Community
    • Login

    Regex: Add html tags in the lines that doesn't have html tags

    Scheduled Pinned Locked Moved Help wanted · · · – – – · · ·
    12 Posts 2 Posters 3.6k Views 1 Watching
    Loading More Posts
    • Oldest to Newest
    • Newest to Oldest
    • Most Votes
    Reply
    • Reply as topic
    Log in to reply
    This topic has been deleted. Only users with topic management privileges can see it.
    • Robin CruiseR Offline
      Robin Cruise
      last edited by

      I have this paragraph. Also, I have a line I need someone to take me home. that doesn’t have html tags. So, I need to find this line (not others) and frame it between tags

      <!-- START -->
      
      <p class="mb-40px">I may go to cinema</p>
      
      I need someone to take me home.
      
      <p class="mb-40px">I can love you now</p>
      
      <!-- FINAL -->
      

      OUTPUT:

      <!-- START -->
      
      <p class="mb-40px">I may go to cinema</p>
      
      <p class="mb-40px">I need someone to take me home.</p>
      
      <p class="mb-40px">I can love you now</p>
      
      <!-- FINAL -->
      

      I don’t know why my regex doesn’t work.

      FIND: ^(?!<p class="mb-40px">)(.*?)((?!</p>).)*$

      REPLACE: <p class="mb-40px">\2\</p>

      Robin CruiseR 1 Reply Last reply Reply Quote 0
      • Robin CruiseR Offline
        Robin Cruise @Robin Cruise
        last edited by Robin Cruise

        This post is deleted!
        1 Reply Last reply Reply Quote 0
        • Robin CruiseR Offline
          Robin Cruise
          last edited by

          ok, so, I believe, I took a step forward. Seems t work.

          FIND: ^(?!<p class="mb-40px">)(([a-zA-Z-].+))((?!</p>).)*$

          REPLACE BY: <p class="mb-40px">\2</p>

          Now, I have to integrate this regex between section:
          <!-- START --> and <!-- FINAL -->

          I will use this generic formula:

          (?s)(?-i:REGION-START.+?">|\G(?!^))((?!REGION-FINAL).)*?\KFIND REGEX

          will become:

          FIND: (?s)(?-i:<\!-- START -->.+?">|\G(?!^))((?!<\!-- FINAL -->).)*?\K^(?!<p class="mb-40px">)(([a-zA-Z-].+))((?!</p>).)*$

          REPLACE: <p class="mb-40px">\2</p>

          In this case, is not very very good. Something not work too good at this final regex. Maybe @guy038 have a better opinion

          1 Reply Last reply Reply Quote 0
          • guy038G Offline
            guy038
            last edited by guy038

            Hello @robin-cruise and All,

            No need to use the generic formula !

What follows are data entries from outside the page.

-- pv_equiv track=rewrite | github.com/ramjal/python-sandbox | think_python/chapter_12/Exercise12.3.py | is_metathesis
-- ===== SOURCE A (Python) =====
-- def is_metathesis(w1, w2):
--     l1 = list(w1)
--     l2 = list(w2)
--     for i in range(0, len(w1)):
--         for j in range(i+1, len(w1)):
--             lswap = l1.copy()
--             lswap[i], lswap[j] = lswap[j], lswap[i]
--             if lswap == l2:
--                 return True
--     return False
-- ===== SOURCE B (Python) =====
-- def is_metathesis(w1, w2):
--     n = len(w1)
--     if n != len(w2) or n < 2:
--         return False
--     diffs = [i for i in range(n) if w1[i] != w2[i]]
--     if not diffs:
--         # w1 == w2: some swap of two equal letters works iff w1 has a repeated letter
--         return len(set(w1)) < n
--     if len(diffs) == 2:
--         i, j = diffs
--         return w1[i] == w2[j] and w1[j] == w2[i]
--     return False
-- ===== Notes on version B (the rewrite author's own statement) =====
-- stated objective: faster
-- what changed: Replaces the brute-force enumeration of all O(n^2) index pairs with an O(n^2) list comparison each by a single pass collecting the differing positions, then checking the exactly-two-swap condition or, when the words are equal, a duplicate letter via a set.
import Mathlib
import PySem

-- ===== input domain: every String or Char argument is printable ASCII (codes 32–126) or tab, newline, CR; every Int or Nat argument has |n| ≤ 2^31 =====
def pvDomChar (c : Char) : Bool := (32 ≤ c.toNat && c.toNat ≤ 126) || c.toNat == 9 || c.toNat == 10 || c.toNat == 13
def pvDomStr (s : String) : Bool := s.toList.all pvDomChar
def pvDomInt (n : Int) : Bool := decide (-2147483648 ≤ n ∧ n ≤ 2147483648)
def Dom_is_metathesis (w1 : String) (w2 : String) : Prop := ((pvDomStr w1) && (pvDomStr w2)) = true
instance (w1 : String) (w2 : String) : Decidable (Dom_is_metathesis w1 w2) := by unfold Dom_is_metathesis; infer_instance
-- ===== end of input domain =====

-- B replaces A's brute-force trial of every index pair by one pass collecting the
-- differing positions; objective: faster.

-- ===== PORT A =====
-- the fresh copy l1.copy() with the simultaneous swap lswap[i], lswap[j] = lswap[j], lswap[i]
def pvSwap (l : List Char) (i j : Nat) : List Char :=
  (l.set i (l.getD j ' ')).set j (l.getD i ' ')

def is_metathesis (w1 : String) (w2 : String) : Bool :=
  let l1 := w1.toList
  let l2 := w2.toList
  (List.range w1.toList.length).any fun i =>
    (List.range' (i + 1) (w1.toList.length - (i + 1))).any fun j =>
      pvSwap l1 i j == l2

-- ===== PORT B =====
def is_metathesis_alt (w1 : String) (w2 : String) : Bool :=
  let a := w1.toList
  let b := w2.toList
  let n := a.length
  if n != b.length || decide (n < 2) then false
  else
    match (List.range n).filter (fun i => a.getD i ' ' != b.getD i ' ') with
    | [] => decide ((PySem.Set.ofList a).length < n)
    | [i, j] => a.getD i ' ' == b.getD j ' ' && a.getD j ' ' == b.getD i ' '
    | _ => false

-- ===== PRECONDITION & SPEC =====
def Spec_is_metathesis (w1 : String) (w2 : String) (out : Bool) : Prop := out = is_metathesis_alt w1 w2
instance (w1 : String) (w2 : String) (out : Bool) : Decidable (Spec_is_metathesis w1 w2 out) := by unfold Spec_is_metathesis; infer_instance

-- ===== CLAIM (what is proved, stated in full; the proofs are below) =====
def Claim_equal_is_metathesis : Prop := ∀ (w1 : String) (w2 : String), Dom_is_metathesis w1 w2 → Spec_is_metathesis w1 w2 (is_metathesis w1 w2)

-- ===== LEMMAS AND PROOFS =====

theorem getD_pvSwap (a : List Char) (i j k : Nat) (hk : k < a.length) :
    (pvSwap a i j).getD k ' ' =
      if k = j then a.getD i ' ' else if k = i then a.getD j ' ' else a.getD k ' ' := by
  have hk' : k < ((a.set i (a.getD j ' ')).set j (a.getD i ' ')).length := by simpa using hk
  rw [pvSwap, List.getD_eq_getElem _ _ hk', List.getElem_set, List.getElem_set,
      List.getD_eq_getElem _ _ hk]
  by_cases h1 : k = j
  · rw [if_pos h1.symm, if_pos h1]
  · rw [if_neg (fun h => h1 h.symm), if_neg h1]
    by_cases h2 : k = i
    · rw [if_pos h2.symm, if_pos h2]
    · rw [if_neg (fun h => h2 h.symm), if_neg h2]

theorem length_pvSwap (a : List Char) (i j : Nat) : (pvSwap a i j).length = a.length := by
  simp [pvSwap]

theorem pvSwap_eq_iff (a b : List Char) (i j : Nat) (hij : i < j) (hj : j < a.length) :
    pvSwap a i j = b ↔
      b.length = a.length ∧ b.getD i ' ' = a.getD j ' ' ∧ b.getD j ' ' = a.getD i ' ' ∧
        ∀ k, k < a.length → k ≠ i → k ≠ j → b.getD k ' ' = a.getD k ' ' := by
  have hi : i < a.length := lt_trans hij hj
  constructor
  · rintro rfl
    refine ⟨length_pvSwap a i j, ?_, ?_, ?_⟩
    · rw [getD_pvSwap a i j i hi, if_neg (Nat.ne_of_lt hij), if_pos rfl]
    · rw [getD_pvSwap a i j j hj, if_pos rfl]
    · intro k hk hki hkj
      rw [getD_pvSwap a i j k hk, if_neg hkj, if_neg hki]
  · rintro ⟨hlen, h1, h2, h3⟩
    apply List.ext_getElem (by rw [length_pvSwap, hlen])
    intro k hk1 hk2
    have hk : k < a.length := by rwa [length_pvSwap] at hk1
    rw [← List.getD_eq_getElem _ ' ' hk1, ← List.getD_eq_getElem _ ' ' hk2,
        getD_pvSwap a i j k hk]
    by_cases hkj : k = j
    · subst hkj; rw [if_pos rfl]; exact h2.symm
    · by_cases hki : k = i
      · subst hki; rw [if_neg hkj, if_pos rfl]; exact h1.symm
      · rw [if_neg hkj, if_neg hki]; exact (h3 k hk hki hkj).symm

theorem A_iff (w1 w2 : String) :
    is_metathesis w1 w2 = true ↔
      ∃ i j, i < j ∧ j < w1.toList.length ∧ pvSwap w1.toList i j = w2.toList := by
  simp only [is_metathesis, List.any_eq_true, List.mem_range, List.mem_range'_1, beq_iff_eq]
  constructor
  · rintro ⟨i, hi, j, ⟨hj1, hj2⟩, hs⟩
    exact ⟨i, j, by omega, by omega, hs⟩
  · rintro ⟨i, j, hij, hj, hs⟩
    exact ⟨i, by omega, j, ⟨by omega, by omega⟩, hs⟩

theorem mem_filter_range (a b : List Char) (n k : Nat) :
    k ∈ (List.range n).filter (fun i => a.getD i ' ' != b.getD i ' ') ↔
      k < n ∧ a.getD k ' ' ≠ b.getD k ' ' := by
  simp [List.mem_filter]

theorem not_nodup_iff (a : List Char) :
    ¬ a.Nodup ↔ ∃ i j, i < j ∧ j < a.length ∧ a.getD i ' ' = a.getD j ' ' := by
  rw [List.Nodup, List.pairwise_iff_getElem]
  push_neg
  constructor
  · rintro ⟨i, j, hi, hj, hij, h⟩
    exact ⟨i, j, hij, hj, by rwa [List.getD_eq_getElem _ _ hi, List.getD_eq_getElem _ _ hj]⟩
  · rintro ⟨i, j, hij, hj, h⟩
    have hi : i < a.length := lt_trans hij hj
    exact ⟨i, j, hi, hj, hij, by rwa [List.getD_eq_getElem _ _ hi, List.getD_eq_getElem _ _ hj] at h⟩

theorem ofList_length_lt_iff (a : List Char) :
    (PySem.Set.ofList a).length < a.length ↔ ¬ a.Nodup := by
  constructor
  · intro h hnd
    rw [PySem.Set.ofList_eq_self_of_nodup a hnd] at h
    omega
  · intro hnd
    have hle : (PySem.Set.ofList a).length ≤ a.length := PySem.Set.length_ofList_le a
    have h1 : (PySem.Set.ofList a).toFinset = a.toFinset := by
      ext x; simp [List.mem_toFinset, PySem.Set.mem_ofList]
    have h2 : (PySem.Set.ofList a).toFinset.card = (PySem.Set.ofList a).length :=
      List.toFinset_card_of_nodup (PySem.Set.nodup_ofList a)
    have h3 : a.toFinset.card ≤ a.length := List.toFinset_card_le a
    have h4 : a.toFinset.card ≠ a.length := by
      intro h
      exact hnd ((Multiset.toFinset_card_eq_card_iff_nodup (m := (a : Multiset Char))).mp h)
    have h5 : (PySem.Set.ofList a).toFinset.card = a.toFinset.card := by rw [h1]
    omega

theorem is_metathesis_spec' (w1 w2 : String) : is_metathesis w1 w2 = is_metathesis_alt w1 w2 := by
  rw [Bool.eq_iff_iff, A_iff]
  by_cases hbig : w1.toList.length = w2.toList.length ∧ 2 ≤ w1.toList.length
  · obtain ⟨hlen, h2n⟩ := hbig
    have hc : (w1.toList.length != w2.toList.length || decide (w1.toList.length < 2)) = false := by
      rw [hlen]
      simp only [bne_self_eq_false, Bool.false_or, decide_eq_false_iff_not, not_lt]
      exact hlen ▸ h2n
    rcases hd : (List.range w1.toList.length).filter
        (fun i => w1.toList.getD i ' ' != w2.toList.getD i ' ') with _ | ⟨i, _ | ⟨j, _ | ⟨k, rest⟩⟩⟩
    all_goals simp only [is_metathesis_alt, hc, Bool.false_eq_true, if_false, hd]
    · -- no differing position: w1 = w2; A succeeds iff some letter repeats
      have hall : ∀ m, m < w1.toList.length → w1.toList.getD m ' ' = w2.toList.getD m ' ' := by
        intro m hm
        by_contra hne
        have := (mem_filter_range w1.toList w2.toList w1.toList.length m).mpr ⟨hm, hne⟩
        rw [hd] at this
        simp at this
      have hab : w1.toList = w2.toList := by
        apply List.ext_getElem hlen
        intro m hm1 hm2
        rw [← List.getD_eq_getElem _ ' ' hm1, ← List.getD_eq_getElem _ ' ' hm2]
        exact hall m hm1
      rw [decide_eq_true_iff, ofList_length_lt_iff, not_nodup_iff]
      constructor
      · rintro ⟨i, j, hij, hj, hs⟩
        rw [pvSwap_eq_iff _ _ _ _ hij hj] at hs
        refine ⟨i, j, hij, hj, ?_⟩
        rw [← hab] at hs
        exact hs.2.1
      · rintro ⟨i, j, hij, hj, he⟩
        refine ⟨i, j, hij, hj, ?_⟩
        rw [pvSwap_eq_iff _ _ _ _ hij hj, ← hab]
        exact ⟨rfl, he, he.symm, fun k _ _ _ => rfl⟩
    · -- exactly one differing position: no swap can work
      have hdm := (mem_filter_range w1.toList w2.toList w1.toList.length i).mp (by rw [hd]; simp)
      have honly : ∀ m, m < w1.toList.length → w1.toList.getD m ' ' ≠ w2.toList.getD m ' ' → m = i := by
        intro m hm hne
        have := (mem_filter_range w1.toList w2.toList w1.toList.length m).mpr ⟨hm, hne⟩
        rw [hd] at this
        simpa using this
      simp only [iff_false]
      rintro ⟨p, q, hpq, hq, hs⟩
      rw [pvSwap_eq_iff _ _ _ _ hpq hq] at hs
      obtain ⟨_, hcp, hcq, hout⟩ := hs
      by_cases hip : i = p
      · subst hip
        have hqne : q ≠ i := by omega
        have hqeq : w1.toList.getD q ' ' = w2.toList.getD q ' ' := by
          by_contra hne
          exact hqne (honly q hq hne)
        exact hdm.2 (by rw [← hcq, ← hqeq, hcp])
      · by_cases hiq : i = q
        · subst hiq
          have hpne : p ≠ i := by omega
          have hpeq : w1.toList.getD p ' ' = w2.toList.getD p ' ' := by
            by_contra hne
            exact hpne (honly p (lt_trans hpq hq) hne)
          exact hdm.2 (by rw [← hcp, ← hpeq, hcq])
        · exact hdm.2 (hout i hdm.1 hip hiq).symm
    · -- exactly two differing positions i < j
      have hsorted : ((List.range w1.toList.length).filter
          (fun i => w1.toList.getD i ' ' != w2.toList.getD i ' ')).Pairwise (· < ·) :=
        List.Pairwise.filter _ (List.pairwise_lt_range)
      rw [hd] at hsorted
      have hij : i < j := (List.pairwise_cons.mp hsorted).1 j (by simp)
      have hdi := (mem_filter_range w1.toList w2.toList w1.toList.length i).mp (by rw [hd]; simp)
      have hdj := (mem_filter_range w1.toList w2.toList w1.toList.length j).mp (by rw [hd]; simp)
      have honly : ∀ m, m < w1.toList.length → w1.toList.getD m ' ' ≠ w2.toList.getD m ' ' →
          m = i ∨ m = j := by
        intro m hm hne
        have := (mem_filter_range w1.toList w2.toList w1.toList.length m).mpr ⟨hm, hne⟩
        rw [hd] at this
        simpa using this
      rw [Bool.and_eq_true, beq_iff_eq, beq_iff_eq]
      constructor
      · rintro ⟨p, q, hpq, hq, hs⟩
        rw [pvSwap_eq_iff _ _ _ _ hpq hq] at hs
        obtain ⟨_, hcp, hcq, hout⟩ := hs
        have hi' : i = p ∨ i = q := by
          by_contra h
          push_neg at h
          exact hdi.2 (hout i hdi.1 h.1 h.2).symm
        have hj' : j = p ∨ j = q := by
          by_contra h
          push_neg at h
          exact hdj.2 (hout j hdj.1 h.1 h.2).symm
        have hip : i = p := by omega
        have hjq : j = q := by omega
        subst hip; subst hjq
        exact ⟨hcq.symm, hcp.symm⟩
      · rintro ⟨e1, e2⟩
        refine ⟨i, j, hij, hdj.1, ?_⟩
        rw [pvSwap_eq_iff _ _ _ _ hij hdj.1]
        refine ⟨hlen.symm, e2.symm, e1.symm, ?_⟩
        intro m hm hmi hmj
        by_contra hne
        have := honly m hm (fun h => hne h.symm)
        omega
    · -- three or more differing positions: no swap can work
      have hsorted : ((List.range w1.toList.length).filter
          (fun i => w1.toList.getD i ' ' != w2.toList.getD i ' ')).Pairwise (· < ·) :=
        List.Pairwise.filter _ (List.pairwise_lt_range)
      rw [hd] at hsorted
      have hij : i < j ∧ j < k :=
        ⟨(List.pairwise_cons.mp hsorted).1 j (by simp),
         (List.pairwise_cons.mp (List.pairwise_cons.mp hsorted).2).1 k (by simp)⟩
      have hmem : ∀ m, m ∈ ([i, j, k] : List Nat) →
          m < w1.toList.length ∧ w1.toList.getD m ' ' ≠ w2.toList.getD m ' ' := by
        intro m hm
        refine (mem_filter_range w1.toList w2.toList w1.toList.length m).mp ?_
        rw [hd]
        simp at hm
        rcases hm with h | h | h <;> simp [h]
      simp only [iff_false]
      rintro ⟨p, q, hpq, hq, hs⟩
      rw [pvSwap_eq_iff _ _ _ _ hpq hq] at hs
      obtain ⟨_, hcp, hcq, hout⟩ := hs
      have hin : ∀ m, m ∈ ([i, j, k] : List Nat) → m = p ∨ m = q := by
        intro m hm
        obtain ⟨hm1, hm2⟩ := hmem m hm
        by_contra h
        push_neg at h
        exact hm2 (hout m hm1 h.1 h.2).symm
      have h1 := hin i (by simp)
      have h2 := hin j (by simp)
      have h3 := hin k (by simp)
      omega
  · have hc : (w1.toList.length != w2.toList.length || decide (w1.toList.length < 2)) = true := by
      simp only [Bool.or_eq_true, bne_iff_ne, decide_eq_true_iff]
      omega
    simp only [is_metathesis_alt, hc, if_true, Bool.false_eq_true, iff_false]
    rintro ⟨i, j, hij, hj, hs⟩
    have hl : w2.toList.length = w1.toList.length := by rw [← hs, length_pvSwap]
    exact hbig ⟨hl.symm, by omega⟩

-- ===== VERDICT (by name: the statement is the Claim_ definition above) =====
theorem is_metathesis_spec : Claim_equal_is_metathesis := by
  intro w1 w2 _
  unfold Spec_is_metathesis
  exact is_metathesis_spec' w1 w2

            Here is my general method :

            • From beginning of current line, I try to find a line which does not contain :

              • A string <!-- START --> at any position of current line
                AND
              • A string <!-- FINAL --> at any position of current line
                AND
                (
              • A tag <p class="mb-40px"> at any position of current line
                OR
              • A tag </p> at any position of current line
                )
            • Then I select all characters, of current line, which come :

              • After a possible <p class="mb-40px"> tag

              • Before a possible </p> tag


            So, given this INPUT text, below, with 3 lines to change :

            <!-- START -->
            
            <p class="mb-40px">I may go to cinema</p>
            
            I need someone to take me home.
            
            <p class="mb-40px">I may go to cinema</p>
            
            I need someone to take me home.</p>
            
            <p class="mb-40px">I may go to cinema</p>
            
            <p class="mb-40px">I need someone to take me home.
            
            <p class="mb-40px">I can love you now</p>
            
            <!-- FINAL -->
            

            I use the following regex S/R :

            SEARCH (?-is)^(?!.*<!-- START -->)(?!.*<!-- FINAL -->)(?:(?!.*<p class)|(?!.*</p>))(?:<p class="mb-40px">)?(?|(.+)</p>|(.+))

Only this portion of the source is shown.